[Collected data entries]

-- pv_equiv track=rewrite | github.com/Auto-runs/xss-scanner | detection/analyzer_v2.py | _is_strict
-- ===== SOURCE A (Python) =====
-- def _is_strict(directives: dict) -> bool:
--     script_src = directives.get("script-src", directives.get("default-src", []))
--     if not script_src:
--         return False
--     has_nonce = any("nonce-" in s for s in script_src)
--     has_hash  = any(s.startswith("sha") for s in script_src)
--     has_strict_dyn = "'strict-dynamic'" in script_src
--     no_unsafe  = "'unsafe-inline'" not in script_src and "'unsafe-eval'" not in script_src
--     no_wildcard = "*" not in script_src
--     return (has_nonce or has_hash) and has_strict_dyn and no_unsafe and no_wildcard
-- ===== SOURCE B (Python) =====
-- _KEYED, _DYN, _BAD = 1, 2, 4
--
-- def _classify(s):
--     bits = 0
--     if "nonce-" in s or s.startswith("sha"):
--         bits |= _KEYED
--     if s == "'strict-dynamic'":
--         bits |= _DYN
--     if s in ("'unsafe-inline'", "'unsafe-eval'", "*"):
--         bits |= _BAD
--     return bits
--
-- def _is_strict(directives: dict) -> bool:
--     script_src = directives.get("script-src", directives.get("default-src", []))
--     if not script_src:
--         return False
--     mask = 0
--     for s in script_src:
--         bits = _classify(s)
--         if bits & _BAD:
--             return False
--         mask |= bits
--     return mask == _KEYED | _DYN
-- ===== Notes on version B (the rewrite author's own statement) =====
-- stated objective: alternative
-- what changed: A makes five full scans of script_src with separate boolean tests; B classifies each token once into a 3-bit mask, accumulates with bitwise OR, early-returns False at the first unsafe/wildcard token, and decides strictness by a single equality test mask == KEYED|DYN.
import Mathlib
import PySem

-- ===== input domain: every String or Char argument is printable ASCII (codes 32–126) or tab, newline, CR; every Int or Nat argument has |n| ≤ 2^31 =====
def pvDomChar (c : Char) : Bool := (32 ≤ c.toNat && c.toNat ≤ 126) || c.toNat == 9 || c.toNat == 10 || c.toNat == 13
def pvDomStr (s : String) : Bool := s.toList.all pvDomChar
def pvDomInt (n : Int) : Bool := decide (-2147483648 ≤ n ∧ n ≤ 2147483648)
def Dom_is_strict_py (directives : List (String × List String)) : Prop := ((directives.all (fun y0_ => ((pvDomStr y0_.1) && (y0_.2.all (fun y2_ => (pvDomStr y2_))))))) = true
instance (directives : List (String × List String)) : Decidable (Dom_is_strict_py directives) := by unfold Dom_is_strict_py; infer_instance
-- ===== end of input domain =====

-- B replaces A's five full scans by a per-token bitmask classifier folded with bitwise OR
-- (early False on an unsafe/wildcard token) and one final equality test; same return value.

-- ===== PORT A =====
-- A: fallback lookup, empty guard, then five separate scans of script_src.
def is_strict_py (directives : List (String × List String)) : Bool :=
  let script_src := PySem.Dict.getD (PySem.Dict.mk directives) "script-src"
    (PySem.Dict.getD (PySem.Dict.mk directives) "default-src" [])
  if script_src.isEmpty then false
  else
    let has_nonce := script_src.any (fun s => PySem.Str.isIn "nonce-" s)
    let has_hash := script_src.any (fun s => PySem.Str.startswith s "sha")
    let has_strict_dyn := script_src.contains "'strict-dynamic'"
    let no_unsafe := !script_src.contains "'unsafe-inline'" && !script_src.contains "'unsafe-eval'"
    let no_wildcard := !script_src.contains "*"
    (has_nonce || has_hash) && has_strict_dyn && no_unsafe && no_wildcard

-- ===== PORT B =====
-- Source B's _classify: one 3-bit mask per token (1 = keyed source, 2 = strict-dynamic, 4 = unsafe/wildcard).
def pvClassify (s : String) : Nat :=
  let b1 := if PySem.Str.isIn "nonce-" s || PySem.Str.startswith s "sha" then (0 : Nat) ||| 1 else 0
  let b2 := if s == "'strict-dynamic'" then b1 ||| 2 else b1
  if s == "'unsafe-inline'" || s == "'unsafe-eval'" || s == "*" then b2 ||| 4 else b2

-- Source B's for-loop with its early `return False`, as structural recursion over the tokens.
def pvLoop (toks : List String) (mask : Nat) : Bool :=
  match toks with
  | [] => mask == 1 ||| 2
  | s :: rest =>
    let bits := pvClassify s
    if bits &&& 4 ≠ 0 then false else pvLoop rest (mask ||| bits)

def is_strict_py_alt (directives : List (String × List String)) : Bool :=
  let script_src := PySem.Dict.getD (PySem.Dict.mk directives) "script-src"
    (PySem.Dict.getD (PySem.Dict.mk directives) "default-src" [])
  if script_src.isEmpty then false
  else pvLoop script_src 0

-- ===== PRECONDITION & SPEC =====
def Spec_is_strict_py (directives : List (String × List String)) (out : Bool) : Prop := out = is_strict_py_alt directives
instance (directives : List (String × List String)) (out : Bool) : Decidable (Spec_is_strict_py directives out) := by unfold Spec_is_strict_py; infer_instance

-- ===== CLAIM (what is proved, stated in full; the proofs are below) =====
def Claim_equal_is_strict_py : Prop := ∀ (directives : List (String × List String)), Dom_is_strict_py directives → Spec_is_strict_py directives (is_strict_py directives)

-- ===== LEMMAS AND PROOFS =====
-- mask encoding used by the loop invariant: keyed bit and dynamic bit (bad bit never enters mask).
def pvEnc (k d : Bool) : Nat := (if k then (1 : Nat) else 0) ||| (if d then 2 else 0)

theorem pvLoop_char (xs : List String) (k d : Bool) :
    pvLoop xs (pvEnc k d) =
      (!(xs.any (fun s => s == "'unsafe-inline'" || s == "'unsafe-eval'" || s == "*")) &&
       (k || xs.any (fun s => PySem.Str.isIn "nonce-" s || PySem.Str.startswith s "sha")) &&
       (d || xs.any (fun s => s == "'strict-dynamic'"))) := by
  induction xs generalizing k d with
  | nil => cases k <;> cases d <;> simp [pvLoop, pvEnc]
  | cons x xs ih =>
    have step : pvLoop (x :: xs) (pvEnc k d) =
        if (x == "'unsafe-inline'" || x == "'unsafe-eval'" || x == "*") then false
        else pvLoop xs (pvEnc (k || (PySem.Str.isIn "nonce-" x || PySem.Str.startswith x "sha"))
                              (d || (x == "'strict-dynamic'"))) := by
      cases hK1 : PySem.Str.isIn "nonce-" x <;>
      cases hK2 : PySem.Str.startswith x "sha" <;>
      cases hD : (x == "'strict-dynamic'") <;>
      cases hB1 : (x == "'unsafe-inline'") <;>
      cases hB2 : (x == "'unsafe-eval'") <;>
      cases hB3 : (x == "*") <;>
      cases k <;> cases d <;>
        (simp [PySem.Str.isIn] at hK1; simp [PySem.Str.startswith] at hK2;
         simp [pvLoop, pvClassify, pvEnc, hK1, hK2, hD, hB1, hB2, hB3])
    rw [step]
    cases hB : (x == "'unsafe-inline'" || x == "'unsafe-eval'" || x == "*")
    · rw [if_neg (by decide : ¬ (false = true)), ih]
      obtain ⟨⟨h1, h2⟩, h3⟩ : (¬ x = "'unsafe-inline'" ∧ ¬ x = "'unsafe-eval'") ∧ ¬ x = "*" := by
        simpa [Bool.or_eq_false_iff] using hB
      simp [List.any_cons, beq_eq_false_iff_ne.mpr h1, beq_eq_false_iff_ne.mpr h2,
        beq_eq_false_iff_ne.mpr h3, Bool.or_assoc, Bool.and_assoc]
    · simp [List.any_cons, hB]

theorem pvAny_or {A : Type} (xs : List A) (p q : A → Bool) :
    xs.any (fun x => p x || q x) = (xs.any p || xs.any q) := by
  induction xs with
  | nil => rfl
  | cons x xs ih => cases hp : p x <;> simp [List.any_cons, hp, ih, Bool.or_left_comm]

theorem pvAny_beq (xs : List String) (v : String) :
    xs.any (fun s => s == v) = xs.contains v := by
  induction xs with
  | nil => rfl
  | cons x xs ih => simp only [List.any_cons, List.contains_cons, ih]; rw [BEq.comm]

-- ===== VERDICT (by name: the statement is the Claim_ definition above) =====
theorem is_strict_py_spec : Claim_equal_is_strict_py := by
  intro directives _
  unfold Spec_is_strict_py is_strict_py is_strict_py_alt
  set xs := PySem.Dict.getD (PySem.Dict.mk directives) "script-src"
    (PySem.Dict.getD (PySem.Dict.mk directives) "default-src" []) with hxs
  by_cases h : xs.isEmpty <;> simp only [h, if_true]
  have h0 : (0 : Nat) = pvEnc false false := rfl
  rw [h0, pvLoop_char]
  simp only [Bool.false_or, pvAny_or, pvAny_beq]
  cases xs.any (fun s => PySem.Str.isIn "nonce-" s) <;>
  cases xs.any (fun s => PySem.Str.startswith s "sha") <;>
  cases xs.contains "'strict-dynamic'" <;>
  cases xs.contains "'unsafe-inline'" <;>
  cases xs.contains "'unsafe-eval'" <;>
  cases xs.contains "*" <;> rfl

Directions =
Take the lines above from the one containing "let b1 := if" down to the one containing "def Spec_is_strict_py (directives", and transcribe them exactly, both ends included.

Exercise response =
  let b1 := if PySem.Str.isIn "nonce-" s || PySem.Str.startswith s "sha" then (0 : Nat) ||| 1 else 0
  let b2 := if s == "'strict-dynamic'" then b1 ||| 2 else b1
  if s == "'unsafe-inline'" || s == "'unsafe-eval'" || s == "*" then b2 ||| 4 else b2

-- Source B's for-loop with its early `return False`, as structural recursion over the tokens.
def pvLoop (toks : List String) (mask : Nat) : Bool :=
  match toks with
  | [] => mask == 1 ||| 2
  | s :: rest =>
    let bits := pvClassify s
    if bits &&& 4 ≠ 0 then false else pvLoop rest (mask ||| bits)

def is_strict_py_alt (directives : List (String × List String)) : Bool :=
  let script_src := PySem.Dict.getD (PySem.Dict.mk directives) "script-src"
    (PySem.Dict.getD (PySem.Dict.mk directives) "default-src" [])
  if script_src.isEmpty then false
  else pvLoop script_src 0

-- ===== PRECONDITION & SPEC =====
def Spec_is_strict_py (directives : List (String × List String)) (out : Bool) : Prop := out = is_strict_py_alt directives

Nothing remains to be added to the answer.